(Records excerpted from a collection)
# # # # # # #
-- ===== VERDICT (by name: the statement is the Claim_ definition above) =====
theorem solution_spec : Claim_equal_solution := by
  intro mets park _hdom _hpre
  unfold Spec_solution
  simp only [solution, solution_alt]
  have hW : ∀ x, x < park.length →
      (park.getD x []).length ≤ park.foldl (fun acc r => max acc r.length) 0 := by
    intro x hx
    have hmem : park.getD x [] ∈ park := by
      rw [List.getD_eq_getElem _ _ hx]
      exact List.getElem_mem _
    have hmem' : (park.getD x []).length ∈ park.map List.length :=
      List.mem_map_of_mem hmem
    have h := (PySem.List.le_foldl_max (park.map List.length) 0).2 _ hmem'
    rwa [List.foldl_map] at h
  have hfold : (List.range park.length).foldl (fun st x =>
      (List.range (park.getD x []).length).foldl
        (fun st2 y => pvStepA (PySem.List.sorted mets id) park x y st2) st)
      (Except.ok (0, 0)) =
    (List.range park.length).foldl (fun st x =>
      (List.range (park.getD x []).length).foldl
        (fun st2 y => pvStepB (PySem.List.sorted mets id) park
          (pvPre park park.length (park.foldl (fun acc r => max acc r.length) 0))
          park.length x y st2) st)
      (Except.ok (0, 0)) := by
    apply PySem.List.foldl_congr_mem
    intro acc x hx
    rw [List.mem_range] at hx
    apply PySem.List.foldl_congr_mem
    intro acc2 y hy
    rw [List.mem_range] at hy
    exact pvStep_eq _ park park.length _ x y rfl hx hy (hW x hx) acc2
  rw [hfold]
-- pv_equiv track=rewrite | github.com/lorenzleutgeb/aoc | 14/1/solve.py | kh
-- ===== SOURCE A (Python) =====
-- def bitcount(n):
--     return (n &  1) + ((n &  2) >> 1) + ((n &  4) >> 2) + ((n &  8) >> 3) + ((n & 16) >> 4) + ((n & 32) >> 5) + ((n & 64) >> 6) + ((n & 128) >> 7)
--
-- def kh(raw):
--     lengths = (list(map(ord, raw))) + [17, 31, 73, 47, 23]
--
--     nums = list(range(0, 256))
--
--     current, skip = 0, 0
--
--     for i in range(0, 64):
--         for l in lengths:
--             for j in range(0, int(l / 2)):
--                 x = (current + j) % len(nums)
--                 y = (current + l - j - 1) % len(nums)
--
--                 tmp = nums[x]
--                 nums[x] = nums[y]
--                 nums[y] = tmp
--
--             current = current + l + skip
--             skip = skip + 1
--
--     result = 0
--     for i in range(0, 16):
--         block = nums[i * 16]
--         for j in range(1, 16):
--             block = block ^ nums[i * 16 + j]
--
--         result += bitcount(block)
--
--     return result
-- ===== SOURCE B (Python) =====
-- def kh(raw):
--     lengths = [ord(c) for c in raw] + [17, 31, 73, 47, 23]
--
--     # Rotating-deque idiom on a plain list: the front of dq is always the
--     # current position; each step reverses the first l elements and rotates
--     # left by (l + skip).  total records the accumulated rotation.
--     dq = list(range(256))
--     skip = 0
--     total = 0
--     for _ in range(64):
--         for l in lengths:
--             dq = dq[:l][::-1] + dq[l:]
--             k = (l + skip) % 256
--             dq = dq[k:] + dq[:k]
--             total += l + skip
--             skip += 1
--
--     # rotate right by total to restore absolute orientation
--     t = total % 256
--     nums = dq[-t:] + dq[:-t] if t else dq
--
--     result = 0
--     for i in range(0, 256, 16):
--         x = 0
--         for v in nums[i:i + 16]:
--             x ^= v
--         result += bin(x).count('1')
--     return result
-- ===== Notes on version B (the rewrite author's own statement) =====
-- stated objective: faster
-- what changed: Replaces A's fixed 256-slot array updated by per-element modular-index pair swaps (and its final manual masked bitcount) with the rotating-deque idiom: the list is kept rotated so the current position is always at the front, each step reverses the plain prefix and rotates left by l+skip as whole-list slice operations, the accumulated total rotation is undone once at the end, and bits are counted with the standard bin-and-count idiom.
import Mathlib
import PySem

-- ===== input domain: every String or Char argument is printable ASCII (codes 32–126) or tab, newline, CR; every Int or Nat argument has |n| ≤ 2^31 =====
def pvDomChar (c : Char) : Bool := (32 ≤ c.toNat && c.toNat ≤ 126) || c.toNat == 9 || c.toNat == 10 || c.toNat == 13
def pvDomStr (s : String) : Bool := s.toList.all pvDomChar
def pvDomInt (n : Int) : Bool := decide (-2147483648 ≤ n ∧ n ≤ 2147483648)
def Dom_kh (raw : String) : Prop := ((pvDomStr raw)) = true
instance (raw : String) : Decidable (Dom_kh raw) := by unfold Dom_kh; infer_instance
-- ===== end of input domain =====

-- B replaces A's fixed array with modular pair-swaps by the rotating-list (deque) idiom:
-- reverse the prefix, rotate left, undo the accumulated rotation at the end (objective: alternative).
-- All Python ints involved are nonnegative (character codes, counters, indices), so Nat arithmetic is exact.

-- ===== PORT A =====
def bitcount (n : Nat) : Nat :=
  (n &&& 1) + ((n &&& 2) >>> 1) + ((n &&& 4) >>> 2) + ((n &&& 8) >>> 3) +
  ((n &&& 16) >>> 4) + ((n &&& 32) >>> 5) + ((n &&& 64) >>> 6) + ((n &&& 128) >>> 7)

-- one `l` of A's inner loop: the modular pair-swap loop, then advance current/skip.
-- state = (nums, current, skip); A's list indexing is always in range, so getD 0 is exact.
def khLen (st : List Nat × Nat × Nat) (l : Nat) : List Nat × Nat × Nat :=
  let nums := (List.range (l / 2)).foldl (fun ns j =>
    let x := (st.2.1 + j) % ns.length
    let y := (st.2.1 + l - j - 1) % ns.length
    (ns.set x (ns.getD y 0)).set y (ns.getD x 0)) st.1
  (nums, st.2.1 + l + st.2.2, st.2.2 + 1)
# # # # # # #
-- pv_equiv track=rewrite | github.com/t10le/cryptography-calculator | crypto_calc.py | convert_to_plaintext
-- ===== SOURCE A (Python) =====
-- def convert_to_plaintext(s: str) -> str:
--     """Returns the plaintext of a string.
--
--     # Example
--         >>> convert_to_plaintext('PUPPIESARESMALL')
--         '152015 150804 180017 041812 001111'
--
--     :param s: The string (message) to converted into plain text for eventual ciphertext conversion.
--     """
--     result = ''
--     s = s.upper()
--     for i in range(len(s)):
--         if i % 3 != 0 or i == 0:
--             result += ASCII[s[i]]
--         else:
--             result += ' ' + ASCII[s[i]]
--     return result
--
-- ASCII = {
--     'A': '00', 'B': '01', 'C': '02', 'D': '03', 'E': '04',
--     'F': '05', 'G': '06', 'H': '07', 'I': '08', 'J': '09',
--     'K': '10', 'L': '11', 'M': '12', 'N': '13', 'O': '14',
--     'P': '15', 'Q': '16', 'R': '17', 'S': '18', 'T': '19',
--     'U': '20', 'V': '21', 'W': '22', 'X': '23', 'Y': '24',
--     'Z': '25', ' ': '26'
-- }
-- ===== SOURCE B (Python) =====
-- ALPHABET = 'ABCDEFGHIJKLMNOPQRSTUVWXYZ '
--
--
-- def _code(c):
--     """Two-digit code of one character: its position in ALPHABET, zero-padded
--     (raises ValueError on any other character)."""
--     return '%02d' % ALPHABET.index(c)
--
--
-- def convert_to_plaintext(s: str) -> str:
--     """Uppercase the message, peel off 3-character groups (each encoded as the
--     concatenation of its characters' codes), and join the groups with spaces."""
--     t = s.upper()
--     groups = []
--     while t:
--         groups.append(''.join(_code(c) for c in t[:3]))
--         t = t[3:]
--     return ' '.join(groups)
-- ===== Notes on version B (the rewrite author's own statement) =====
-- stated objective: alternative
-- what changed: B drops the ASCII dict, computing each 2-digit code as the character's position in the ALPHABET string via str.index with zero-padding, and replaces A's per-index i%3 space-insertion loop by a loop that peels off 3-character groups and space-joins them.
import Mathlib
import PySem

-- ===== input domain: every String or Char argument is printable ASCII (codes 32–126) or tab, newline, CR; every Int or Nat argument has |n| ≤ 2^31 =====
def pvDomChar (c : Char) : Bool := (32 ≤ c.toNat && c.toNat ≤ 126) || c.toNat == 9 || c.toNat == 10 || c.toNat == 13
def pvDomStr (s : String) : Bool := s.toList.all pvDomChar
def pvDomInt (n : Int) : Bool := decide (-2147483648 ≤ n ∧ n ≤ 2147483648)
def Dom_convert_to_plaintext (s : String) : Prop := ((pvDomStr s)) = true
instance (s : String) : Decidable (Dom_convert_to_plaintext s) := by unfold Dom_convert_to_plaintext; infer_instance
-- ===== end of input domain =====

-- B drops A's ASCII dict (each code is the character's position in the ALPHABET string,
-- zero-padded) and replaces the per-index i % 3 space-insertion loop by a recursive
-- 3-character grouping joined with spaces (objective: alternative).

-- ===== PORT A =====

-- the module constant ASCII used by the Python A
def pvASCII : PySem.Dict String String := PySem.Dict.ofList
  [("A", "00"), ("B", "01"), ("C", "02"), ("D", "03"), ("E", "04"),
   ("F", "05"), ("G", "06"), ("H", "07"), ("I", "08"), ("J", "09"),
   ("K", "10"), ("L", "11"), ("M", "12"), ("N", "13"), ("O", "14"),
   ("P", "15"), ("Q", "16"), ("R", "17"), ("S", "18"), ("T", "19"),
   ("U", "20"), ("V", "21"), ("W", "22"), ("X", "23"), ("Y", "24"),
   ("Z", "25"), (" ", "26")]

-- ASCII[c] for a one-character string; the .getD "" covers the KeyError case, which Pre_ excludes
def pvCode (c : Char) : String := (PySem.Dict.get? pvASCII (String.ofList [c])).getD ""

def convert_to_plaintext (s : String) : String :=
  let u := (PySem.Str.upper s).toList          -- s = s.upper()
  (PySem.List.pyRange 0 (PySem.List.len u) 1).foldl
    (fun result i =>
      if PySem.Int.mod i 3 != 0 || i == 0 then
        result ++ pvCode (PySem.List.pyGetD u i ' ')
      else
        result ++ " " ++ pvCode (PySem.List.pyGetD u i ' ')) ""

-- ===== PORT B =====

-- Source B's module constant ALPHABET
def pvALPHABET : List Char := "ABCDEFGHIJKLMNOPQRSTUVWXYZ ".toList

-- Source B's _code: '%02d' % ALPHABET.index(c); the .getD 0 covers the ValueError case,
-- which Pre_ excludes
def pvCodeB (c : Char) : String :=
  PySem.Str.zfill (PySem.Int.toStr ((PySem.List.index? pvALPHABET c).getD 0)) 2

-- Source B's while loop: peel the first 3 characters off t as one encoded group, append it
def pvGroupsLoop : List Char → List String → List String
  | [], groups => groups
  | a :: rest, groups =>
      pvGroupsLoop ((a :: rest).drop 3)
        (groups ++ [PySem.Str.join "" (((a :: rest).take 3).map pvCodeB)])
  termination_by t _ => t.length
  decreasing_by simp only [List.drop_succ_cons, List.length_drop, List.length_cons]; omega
# # # # # # #
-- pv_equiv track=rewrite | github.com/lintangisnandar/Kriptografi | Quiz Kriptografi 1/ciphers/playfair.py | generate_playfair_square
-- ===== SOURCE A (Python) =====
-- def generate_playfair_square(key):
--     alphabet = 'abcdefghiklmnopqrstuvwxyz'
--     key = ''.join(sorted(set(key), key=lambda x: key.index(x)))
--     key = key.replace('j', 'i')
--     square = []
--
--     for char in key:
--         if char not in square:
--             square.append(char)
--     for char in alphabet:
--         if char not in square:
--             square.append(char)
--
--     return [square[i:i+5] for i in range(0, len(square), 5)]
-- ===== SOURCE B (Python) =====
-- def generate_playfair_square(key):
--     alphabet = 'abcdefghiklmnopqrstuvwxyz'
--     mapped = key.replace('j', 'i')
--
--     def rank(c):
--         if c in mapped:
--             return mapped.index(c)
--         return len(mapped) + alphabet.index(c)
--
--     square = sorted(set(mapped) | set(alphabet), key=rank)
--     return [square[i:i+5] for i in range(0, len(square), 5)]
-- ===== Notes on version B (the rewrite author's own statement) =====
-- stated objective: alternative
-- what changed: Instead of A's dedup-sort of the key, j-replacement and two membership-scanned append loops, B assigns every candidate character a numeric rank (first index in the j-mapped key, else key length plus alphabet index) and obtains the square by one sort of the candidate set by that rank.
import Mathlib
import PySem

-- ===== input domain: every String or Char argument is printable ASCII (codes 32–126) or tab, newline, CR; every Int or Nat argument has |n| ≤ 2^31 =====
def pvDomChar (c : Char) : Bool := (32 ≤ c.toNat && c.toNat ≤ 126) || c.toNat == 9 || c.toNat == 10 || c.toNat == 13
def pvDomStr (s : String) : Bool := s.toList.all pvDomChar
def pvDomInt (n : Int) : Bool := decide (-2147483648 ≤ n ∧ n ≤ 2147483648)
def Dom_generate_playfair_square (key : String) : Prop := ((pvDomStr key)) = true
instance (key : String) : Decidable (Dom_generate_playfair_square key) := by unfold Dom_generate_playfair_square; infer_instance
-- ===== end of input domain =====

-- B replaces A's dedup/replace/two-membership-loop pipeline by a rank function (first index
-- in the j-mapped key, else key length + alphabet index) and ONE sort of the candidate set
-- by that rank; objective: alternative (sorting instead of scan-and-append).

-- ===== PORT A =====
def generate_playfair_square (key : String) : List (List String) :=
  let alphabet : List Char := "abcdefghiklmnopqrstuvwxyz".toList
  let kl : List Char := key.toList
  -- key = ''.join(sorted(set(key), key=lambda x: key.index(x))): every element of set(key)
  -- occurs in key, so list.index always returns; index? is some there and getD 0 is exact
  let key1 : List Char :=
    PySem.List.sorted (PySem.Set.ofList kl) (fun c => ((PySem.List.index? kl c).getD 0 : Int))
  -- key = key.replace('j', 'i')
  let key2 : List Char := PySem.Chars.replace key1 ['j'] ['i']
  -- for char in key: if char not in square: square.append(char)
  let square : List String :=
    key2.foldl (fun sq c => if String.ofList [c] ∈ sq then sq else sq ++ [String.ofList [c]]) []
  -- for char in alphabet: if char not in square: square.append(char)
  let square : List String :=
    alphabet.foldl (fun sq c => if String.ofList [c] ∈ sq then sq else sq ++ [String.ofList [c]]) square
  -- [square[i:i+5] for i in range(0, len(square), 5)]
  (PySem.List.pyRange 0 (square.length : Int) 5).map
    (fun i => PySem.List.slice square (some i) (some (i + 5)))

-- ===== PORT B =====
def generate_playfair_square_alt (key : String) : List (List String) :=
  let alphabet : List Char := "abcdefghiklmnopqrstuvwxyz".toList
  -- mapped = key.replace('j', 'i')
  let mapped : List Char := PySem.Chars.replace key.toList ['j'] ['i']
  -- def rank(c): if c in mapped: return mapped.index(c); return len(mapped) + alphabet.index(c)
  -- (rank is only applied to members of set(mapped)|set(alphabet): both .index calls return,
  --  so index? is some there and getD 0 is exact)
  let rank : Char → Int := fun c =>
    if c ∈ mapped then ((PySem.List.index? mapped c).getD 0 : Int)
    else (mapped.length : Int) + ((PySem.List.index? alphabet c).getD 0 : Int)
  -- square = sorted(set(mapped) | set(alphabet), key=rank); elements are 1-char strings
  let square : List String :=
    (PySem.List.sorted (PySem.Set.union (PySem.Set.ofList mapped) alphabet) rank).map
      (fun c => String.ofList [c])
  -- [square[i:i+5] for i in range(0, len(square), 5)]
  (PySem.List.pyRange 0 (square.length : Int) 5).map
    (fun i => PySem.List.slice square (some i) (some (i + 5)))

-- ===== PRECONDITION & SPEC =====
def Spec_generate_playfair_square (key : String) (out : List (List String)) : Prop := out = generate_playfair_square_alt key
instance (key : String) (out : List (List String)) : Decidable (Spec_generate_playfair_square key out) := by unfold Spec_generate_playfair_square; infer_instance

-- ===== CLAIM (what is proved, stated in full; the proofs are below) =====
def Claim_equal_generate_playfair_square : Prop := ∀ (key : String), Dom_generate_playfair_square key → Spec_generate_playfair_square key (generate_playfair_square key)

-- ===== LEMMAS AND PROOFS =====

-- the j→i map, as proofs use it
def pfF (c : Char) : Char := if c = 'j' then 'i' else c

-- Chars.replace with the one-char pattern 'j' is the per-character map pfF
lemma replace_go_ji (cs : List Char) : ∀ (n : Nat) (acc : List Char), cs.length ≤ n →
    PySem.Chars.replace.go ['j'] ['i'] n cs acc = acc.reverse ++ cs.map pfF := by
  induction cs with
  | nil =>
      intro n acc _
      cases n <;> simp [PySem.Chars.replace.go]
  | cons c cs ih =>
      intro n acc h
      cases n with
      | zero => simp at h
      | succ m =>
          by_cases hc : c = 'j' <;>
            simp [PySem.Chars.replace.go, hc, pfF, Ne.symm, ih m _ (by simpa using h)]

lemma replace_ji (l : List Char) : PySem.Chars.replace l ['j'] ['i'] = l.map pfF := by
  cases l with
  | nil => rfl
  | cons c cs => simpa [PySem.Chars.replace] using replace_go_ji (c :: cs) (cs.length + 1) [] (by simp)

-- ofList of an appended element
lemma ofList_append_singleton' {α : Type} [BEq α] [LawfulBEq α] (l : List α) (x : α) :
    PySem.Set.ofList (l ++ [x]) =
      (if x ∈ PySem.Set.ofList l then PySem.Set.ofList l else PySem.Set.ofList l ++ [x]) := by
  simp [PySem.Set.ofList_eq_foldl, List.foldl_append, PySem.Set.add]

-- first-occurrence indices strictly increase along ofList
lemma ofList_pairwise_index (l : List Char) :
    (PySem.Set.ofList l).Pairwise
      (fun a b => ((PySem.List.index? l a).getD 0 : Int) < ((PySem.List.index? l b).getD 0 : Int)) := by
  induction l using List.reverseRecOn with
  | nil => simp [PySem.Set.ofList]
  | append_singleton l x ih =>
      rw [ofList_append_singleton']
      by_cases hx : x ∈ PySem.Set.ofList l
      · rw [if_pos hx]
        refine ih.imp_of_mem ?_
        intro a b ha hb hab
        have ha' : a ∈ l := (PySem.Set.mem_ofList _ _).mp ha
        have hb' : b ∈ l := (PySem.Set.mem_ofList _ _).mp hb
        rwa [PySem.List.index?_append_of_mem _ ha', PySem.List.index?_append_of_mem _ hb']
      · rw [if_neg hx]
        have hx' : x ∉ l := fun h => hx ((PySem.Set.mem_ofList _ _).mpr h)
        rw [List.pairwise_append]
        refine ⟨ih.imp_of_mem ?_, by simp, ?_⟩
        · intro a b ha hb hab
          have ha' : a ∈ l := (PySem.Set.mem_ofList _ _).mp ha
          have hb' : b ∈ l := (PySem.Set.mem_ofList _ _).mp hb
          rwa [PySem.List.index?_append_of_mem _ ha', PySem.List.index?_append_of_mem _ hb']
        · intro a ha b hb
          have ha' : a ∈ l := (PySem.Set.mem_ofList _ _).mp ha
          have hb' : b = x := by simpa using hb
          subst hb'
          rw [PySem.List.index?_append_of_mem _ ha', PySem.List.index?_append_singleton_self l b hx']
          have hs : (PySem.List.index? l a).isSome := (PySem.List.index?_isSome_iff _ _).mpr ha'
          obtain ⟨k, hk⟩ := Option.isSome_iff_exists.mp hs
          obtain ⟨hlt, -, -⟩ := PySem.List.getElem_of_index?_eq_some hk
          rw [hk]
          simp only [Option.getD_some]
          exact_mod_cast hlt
# # # # # # #
**Directions**
Above are the lines; repeat exactly the ones from the line containing "-- Source B's module constant ALPHABET" down to the line containing "PySem.Str.zfill (PySem.Int.toStr ((PySem.List.index?", both inclusive.

**Result**
-- Source B's module constant ALPHABET
def pvALPHABET : List Char := "ABCDEFGHIJKLMNOPQRSTUVWXYZ ".toList

-- Source B's _code: '%02d' % ALPHABET.index(c); the .getD 0 covers the ValueError case,
-- which Pre_ excludes
def pvCodeB (c : Char) : String :=
  PySem.Str.zfill (PySem.Int.toStr ((PySem.List.index? pvALPHABET c).getD 0)) 2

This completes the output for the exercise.